» **What the task requires**: Look through the material below for "each". Copy every line that contains it.

━━━━━━

-- pv_equiv track=rewrite | github.com/CDog5/CSUtils | csutils/data/misc.py | owoify
-- ===== SOURCE A (Python) =====
-- def keepcase(string):
--     out=[]
--     lowers= "abcdefghijklmnopqrstuvwxyz"
--     for i,char in enumerate(string):
--         if char in lowers:
--             out.append((i,False))
--         elif char in lowers.upper():
--             out.append((i,True))
--         else:
--             out.append((i,None))
--     return out
--
-- def owoify(mystr):
--     cases = keepcase(mystr)
--     mystr = mystr.lower()
--     replacers = [["r", "w"],["l", "w"],
--     ["no", "nu"],["has", "haz"],["have", "haz"],
--     ["you", "uu"],["the ", "da "]]
--     for repl in replacers:
--         mystr = mystr.replace(repl[0],repl[1])
--     newstr=""
--     for k in cases:
--         if k[0] < len(mystr):
--             if k[1] == True:
--                 newstr += mystr[k[0]].upper()
--             elif k[1] == False:
--                 newstr += mystr[k[0]].lower()
--             else:
--                 newstr += mystr[k[0]]
--     return newstr
-- ===== SOURCE B (Python) =====
-- LOWERS = "abcdefghijklmnopqrstuvwxyz"
-- UPPERS = "ABCDEFGHIJKLMNOPQRSTUVWXYZ"
-- PATS = (("r", "w"), ("l", "w"), ("no", "nu"), ("has", "haz"),
--         ("have", "haz"), ("you", "uu"), ("the ", "da "))
--
--
-- def owoify(mystr):
--     # single left-to-right pass: at each position substitute the first
--     # matching pattern (no intermediate replaced strings, no case table);
--     # each emitted character takes its case from the original character
--     # at the same output position.
--     low = mystr.lower()
--     out = []
--     i = 0
--     while i < len(low):
--         for p, r in PATS:
--             if low.startswith(p, i):
--                 i += len(p)
--                 break
--         else:
--             r = low[i]
--             i += 1
--         for ch in r:
--             o = mystr[len(out)]
--             if o in LOWERS:
--                 out.append(ch.lower())
--             elif o in UPPERS:
--                 out.append(ch.upper())
--             else:
--                 out.append(ch)
--     return "".join(out)
-- ===== Notes on version B (the rewrite author's own statement) =====
-- stated objective: alternative
-- what changed: B replaces A's seven sequential full-string str.replace passes plus the keepcase (index,flag) table by a single left-to-right scan that substitutes the first matching pattern at each position and re-cases each emitted character from the original string as it goes.
import Mathlib
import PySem

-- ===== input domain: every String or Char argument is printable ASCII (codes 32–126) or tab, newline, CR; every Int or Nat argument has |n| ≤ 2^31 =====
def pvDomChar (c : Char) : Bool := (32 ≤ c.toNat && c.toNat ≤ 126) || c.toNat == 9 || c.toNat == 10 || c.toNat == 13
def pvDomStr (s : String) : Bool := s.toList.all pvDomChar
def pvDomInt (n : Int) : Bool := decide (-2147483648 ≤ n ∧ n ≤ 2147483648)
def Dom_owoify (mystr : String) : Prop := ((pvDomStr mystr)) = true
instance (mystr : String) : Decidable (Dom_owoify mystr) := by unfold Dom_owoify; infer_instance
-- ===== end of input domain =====

-- B replaces A's seven str.replace passes + keepcase index table by ONE left-to-right
-- scan substituting the first matching pattern and re-casing as it emits (objective: alternative).


-- ===== PORT A =====
def pvLowers : List Char := "abcdefghijklmnopqrstuvwxyz".toList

━━━━━━

» **Exercise output**:
--     # single left-to-right pass: at each position substitute the first
--     # each emitted character takes its case from the original character
-- what changed: B replaces A's seven sequential full-string str.replace passes plus the keepcase (index,flag) table by a single left-to-right scan that substitutes the first matching pattern at each position and re-cases each emitted character from the original string as it goes.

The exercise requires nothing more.